Leland C. Clark Jr. (December 4, 1918 – September 25, 2005) was an American biochemist born in Rochester, New York. He is most well known as the inventor of the Clark electrode, a device used for measuring oxygen in blood, water and other liquids. Clark is considered the "father of biosensors", and the modern-day glucose sensor used daily by millions of diabetics is based on his research. He conducted pioneering research on heart-lung machines in the 1940s and '50s and was holder of more than 25 patents. Although he developed a fluorocarbon-based liquid that could be breathed successfully by mice in place of air, his lifelong goal of developing artificial blood remained unfulfilled at the time of his death. He is the inventor of Oxycyte, a third-generation perfluorocarbon (PFC) therapeutic oxygen carrier designed to enhance oxygen delivery to damaged tissues.

==Professional life==
Clark received his B.S. degree in chemistry from Antioch College in 1941 and his Ph.D. in biochemistry and physiology from the University of Rochester in 1944. Clark began his professional career as an assistant professor of biochemistry at his alma mater, Antioch College, in Yellow Springs, Ohio. When he left Antioch in 1958, he was head of the department. From 1955 to 1958, he held a simultaneous appointment the University of Cincinnati College of Medicine as a Senior Research Associate in Pediatrics and Surgery. In 1958, Clark moved to Alabama to join the Department of Surgery, University of Alabama Medical College as an associate professor of biochemistry. He later became professor of biochemistry in the same department.

In 1962, he invented the first biosensor with Champ Lyons. Clark later became professor of research pediatrics at the Cincinnati Children’s Hospital Research Foundation in 1968 and remained there until he retired in 1991. Afterwards, he helped to found the company Synthetic Blood International, now known as Oxygen Biotherapeutics, Inc., which markets his invention Oxycyte.

Other Clark inventions were put into production and marketed by Yellow Springs Instrument Company.

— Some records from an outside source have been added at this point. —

-- pv_equiv track=rewrite | github.com/blm34/AoC | src/solutions/2024/day6.py | get_jumps
-- ===== SOURCE A (Python) =====
-- DIRECTIONS = [(-1, 0),
--               (0, 1),
--               (1, 0),
--               (0, -1)]
--
-- def get_jumps(G) -> list[list[list[tuple[int, int]]]]:
--     R = len(G)
--     C = len(G[0])
--     jumps = [[[(None, None) for direction in range(4)] for c in range(C)] for r in range(R)]
--
--     for r in range(R):
--         for c in range(C):
--             for d in range(4):
--                 guard_r, guard_c = r, c
--                 while True:
--                     dr, dc = DIRECTIONS[d]
--                     if 0 <= guard_r + dr < R and 0 <= guard_c + dc < C:
--                         if G[guard_r + dr][guard_c + dc] == '#':
--                             jumps[r][c][d] = (guard_r, guard_c)
--                             break
--                     else:
--                         jumps[r][c][d] = (guard_r + dr, guard_c + dc)
--                         break
--
--                     guard_r += dr
--                     guard_c += dc
--     return jumps
-- ===== SOURCE B (Python) =====
-- def get_jumps(G) -> list[list[list[tuple[int, int]]]]:
--     R = len(G)
--     C = len(G[0])
--
--     # up (direction 0): propagate from the row above, top to bottom
--     up = []
--     prev = []
--     for r in range(R):
--         if r == 0:
--             row = [(-1, c) for c in range(C)]
--         else:
--             row = [(r, c) if G[r - 1][c] == '#' else prev[c] for c in range(C)]
--         up.append(row)
--         prev = row
--
--     # down (direction 2): propagate from the row below, bottom to top
--     down_rev = []
--     prev = []
--     for k in range(R):
--         r = R - 1 - k
--         if k == 0:
--             row = [(R, c) for c in range(C)]
--         else:
--             row = [(r, c) if G[r + 1][c] == '#' else prev[c] for c in range(C)]
--         down_rev.append(row)
--         prev = row
--     down = down_rev[::-1]
--
--     # left (3) and right (1): one scan per row in each horizontal direction
--     left = []
--     right = []
--     for r in range(R):
--         lrow = []
--         v = None
--         for c in range(C):
--             if c == 0:
--                 v = (r, -1)
--             elif G[r][c - 1] == '#':
--                 v = (r, c)
--             lrow.append(v)
--         rrow_rev = []
--         v = None
--         for k in range(C):
--             c = C - 1 - k
--             if k == 0:
--                 v = (r, C)
--             elif G[r][c + 1] == '#':
--                 v = (r, c)
--             rrow_rev.append(v)
--         left.append(lrow)
--         right.append(rrow_rev[::-1])
--
--     return [[[up[r][c], right[r][c], down[r][c], left[r][c]]
--              for c in range(C)] for r in range(R)]
-- ===== Notes on version B (the rewrite author's own statement) =====
-- stated objective: faster
-- what changed: Replaces A's per-cell walk along each direction (re-scanning until a wall or the border) with four dynamic-programming sweeps that propagate each cell's stop position from its neighbour in that direction, one pass per direction.
import Mathlib
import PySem
theorem csr_eq (N : Int) (es : List (List Int))
    (hN : 0 ≤ N) (h : pvVld N es) : csr N es = csr_alt N es := by
  simp only [csr, csr_alt]
  rw [pvA_count hN es h, pvA_prefix hN es h, pvB_adj hN es h, pvB_start es N.toNat]
  have hn : (N + 1).toNat = N.toNat + 1 := by omega
  have hNN : ((N.toNat : Nat) : Int) = N := by omega
  obtain ⟨_, hLen, hIn, _⟩ := pvA_scatter hN es h es h (fun u => le_rfl)
    (List.replicate es.length (0 : Int)) (by simp)
  rw [Prod.mk.injEq]
  constructor
  · rw [hn]
    apply List.map_congr_left
    intro j hj
    exact (pvSum_bkt_eq_psum es h j).symm
  · have hfl : ((List.range N.toNat).map (fun (i : Nat) => pvBkt es (i : Int))).flatten.length
        = es.length := by
      rw [List.length_flatten, List.map_map]
      have h2 := pvCast_sum_len es h N.toNat
      have h3 : (List.map (List.length ∘ fun (i : Nat) => pvBkt es (i : Int)) (List.range N.toNat)).sum
          = (pvPsum es ((N.toNat : Nat) : Int)).toNat := h2
      rw [h3, hNN, pvPsum_top es h]
      omega
    apply List.ext_getElem
    · rw [hLen, hfl, List.length_replicate]
    · intro q h1 h2
      have hqL : q < es.length := by
        rw [hLen, List.length_replicate] at h1
        exact h1
      have hq : (q : Int) < pvPsum es ((N.toNat : Nat) : Int) := by
        rw [hNN, pvPsum_top es h]
        omega
      obtain ⟨j, hjm, hjl, hjr⟩ := pvLocate es h N.toNat q hq
      have hj0 : (0 : Int) ≤ (j : Int) := by omega
      have hjN : ((j : Nat) : Int) < N := by omega
      have hknn : (0 : Int) ≤ (q : Int) - pvPsum es (j : Int) := by omega
      set k : Nat := ((q : Int) - pvPsum es (j : Int)).toNat with hkdef
      have hk1 : (k : Int) = (q : Int) - pvPsum es (j : Int) := Int.toNat_of_nonneg hknn
      have hkc : (k : Int) < pvCnt es (j : Int) := by
        have := pvPsum_succ es (j : Int)
        omega
      have hA := hIn (j : Int) hj0 hjN k hkc
      have hidx : (pvPsum es (j : Int) + (k : Int)).toNat = q := by omega
      rw [hidx] at hA
      rw [show (List.foldl pvStepPlace (List.replicate es.length (0:Int),
            (List.range (N + 1).toNat).map (fun (j : Nat) => pvPsum es (j : Int))) es).1[q]
          = (List.foldl pvStepPlace (List.replicate es.length (0:Int),
            (List.range (N + 1).toNat).map (fun (j : Nat) => pvPsum es (j : Int))) es).1.getD q 0
          from (List.getD_eq_getElem _ _ h1).symm, hA]
      have hkb : k < (pvBkt es (j : Int)).length := by
        have := pvBkt_length es (j : Int)
        omega
      have hbsj : ((List.range N.toNat).map (fun (i : Nat) => pvBkt es (i : Int))).getD j []
          = pvBkt es (j : Int) := pvGetD_map_range hjm []
      have htake : ((List.range N.toNat).map (fun (i : Nat) => pvBkt es (i : Int))).take j
          = (List.range j).map (fun (i : Nat) => pvBkt es (i : Int)) := by
        rw [← List.map_take, List.take_range, show min j N.toNat = j from by omega]
      have hflat := pvFlatten_getD ((List.range N.toNat).map (fun (i : Nat) => pvBkt es (i : Int)))
        j (by simp [hjm]) k (by rw [hbsj]; exact hkb)
      rw [hbsj, htake, List.map_map] at hflat
      have hsum : (List.map (List.length ∘ fun (i : Nat) => pvBkt es (i : Int)) (List.range j)).sum
          = (pvPsum es (j : Int)).toNat := pvCast_sum_len es h j
      rw [hsum] at hflat
      have hpj := pvPsum_nonneg es (j : Int)
      have hidx2 : (pvPsum es (j : Int)).toNat + k = q := by omega
      rw [hidx2] at hflat
      rw [← hflat]
      exact (List.getD_eq_getElem _ _ h2)

-- ===== VERDICT (by name: the statement is the Claim_ definition above) =====
theorem csr_spec : Claim_equal_csr := by
  intro N graphEdges _hDom hPre
  exact csr_eq N graphEdges hPre.1 hPre.2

He was a founding member of the Editorial Board of the scientific journal Biosensors & Bioelectronics in 1985.

==Personal life==
Clark was known as "Lee" to his friends. He met Eleanor Wyckoff while an undergraduate student at Antioch and they were married in 1939. She assisted him in his research throughout his career. They had four daughters.

==Honors and awards==
Dr. Clark received the following recognition for his work: National Research Council Fellowship (1941).
NIH Research Career Award (1962).
Distinguished Lecturer Award, American College of Chest Physicians (1975).
Honorary Doctor of Science, University of Rochester School of Medicine and Dentistry (1984).
Horace Mann Award for Service to Humanity, Antioch College (1984).
Heyrovsky Award in Recognition of the Invention of the Membrane-Covered Polarographic Oxygen Electrode (1985).
American Association for Clinical Chemistry Award for Outstanding Contributions to Clinical Chemistry (1989).
American Heart Association Samuel Kaplan Visionary Award (1991).
Enshrinement into the Engineering and Science Hall of Fame (1991).
Pharmacia Biosensor’s Sensational Contributions to the Advancement of Biosensor Technology Award (1992).
Daniel Drake Award for Outstanding Achievements in Research, University of Cincinnati College of Medicine (1993).
Elected to the National Academy of Engineering (1995).
National Academy of Engineering Fritz J. and Dolores H. Russ Prize (2005).

==Selected publications==
- Clark, L.C., Wolf, R., Granger, D., Taylor, Z. (1953). Continuous recording of blood oxygen tensions by polarography. Journal of Applied Physiology, 6: 189-193.
- Clark, L.C., Gollan, F. (1966). Survival of mammals breathing organic liquids equilibrated with oxygen at atmospheric pressure. Science, 152:1755–1756.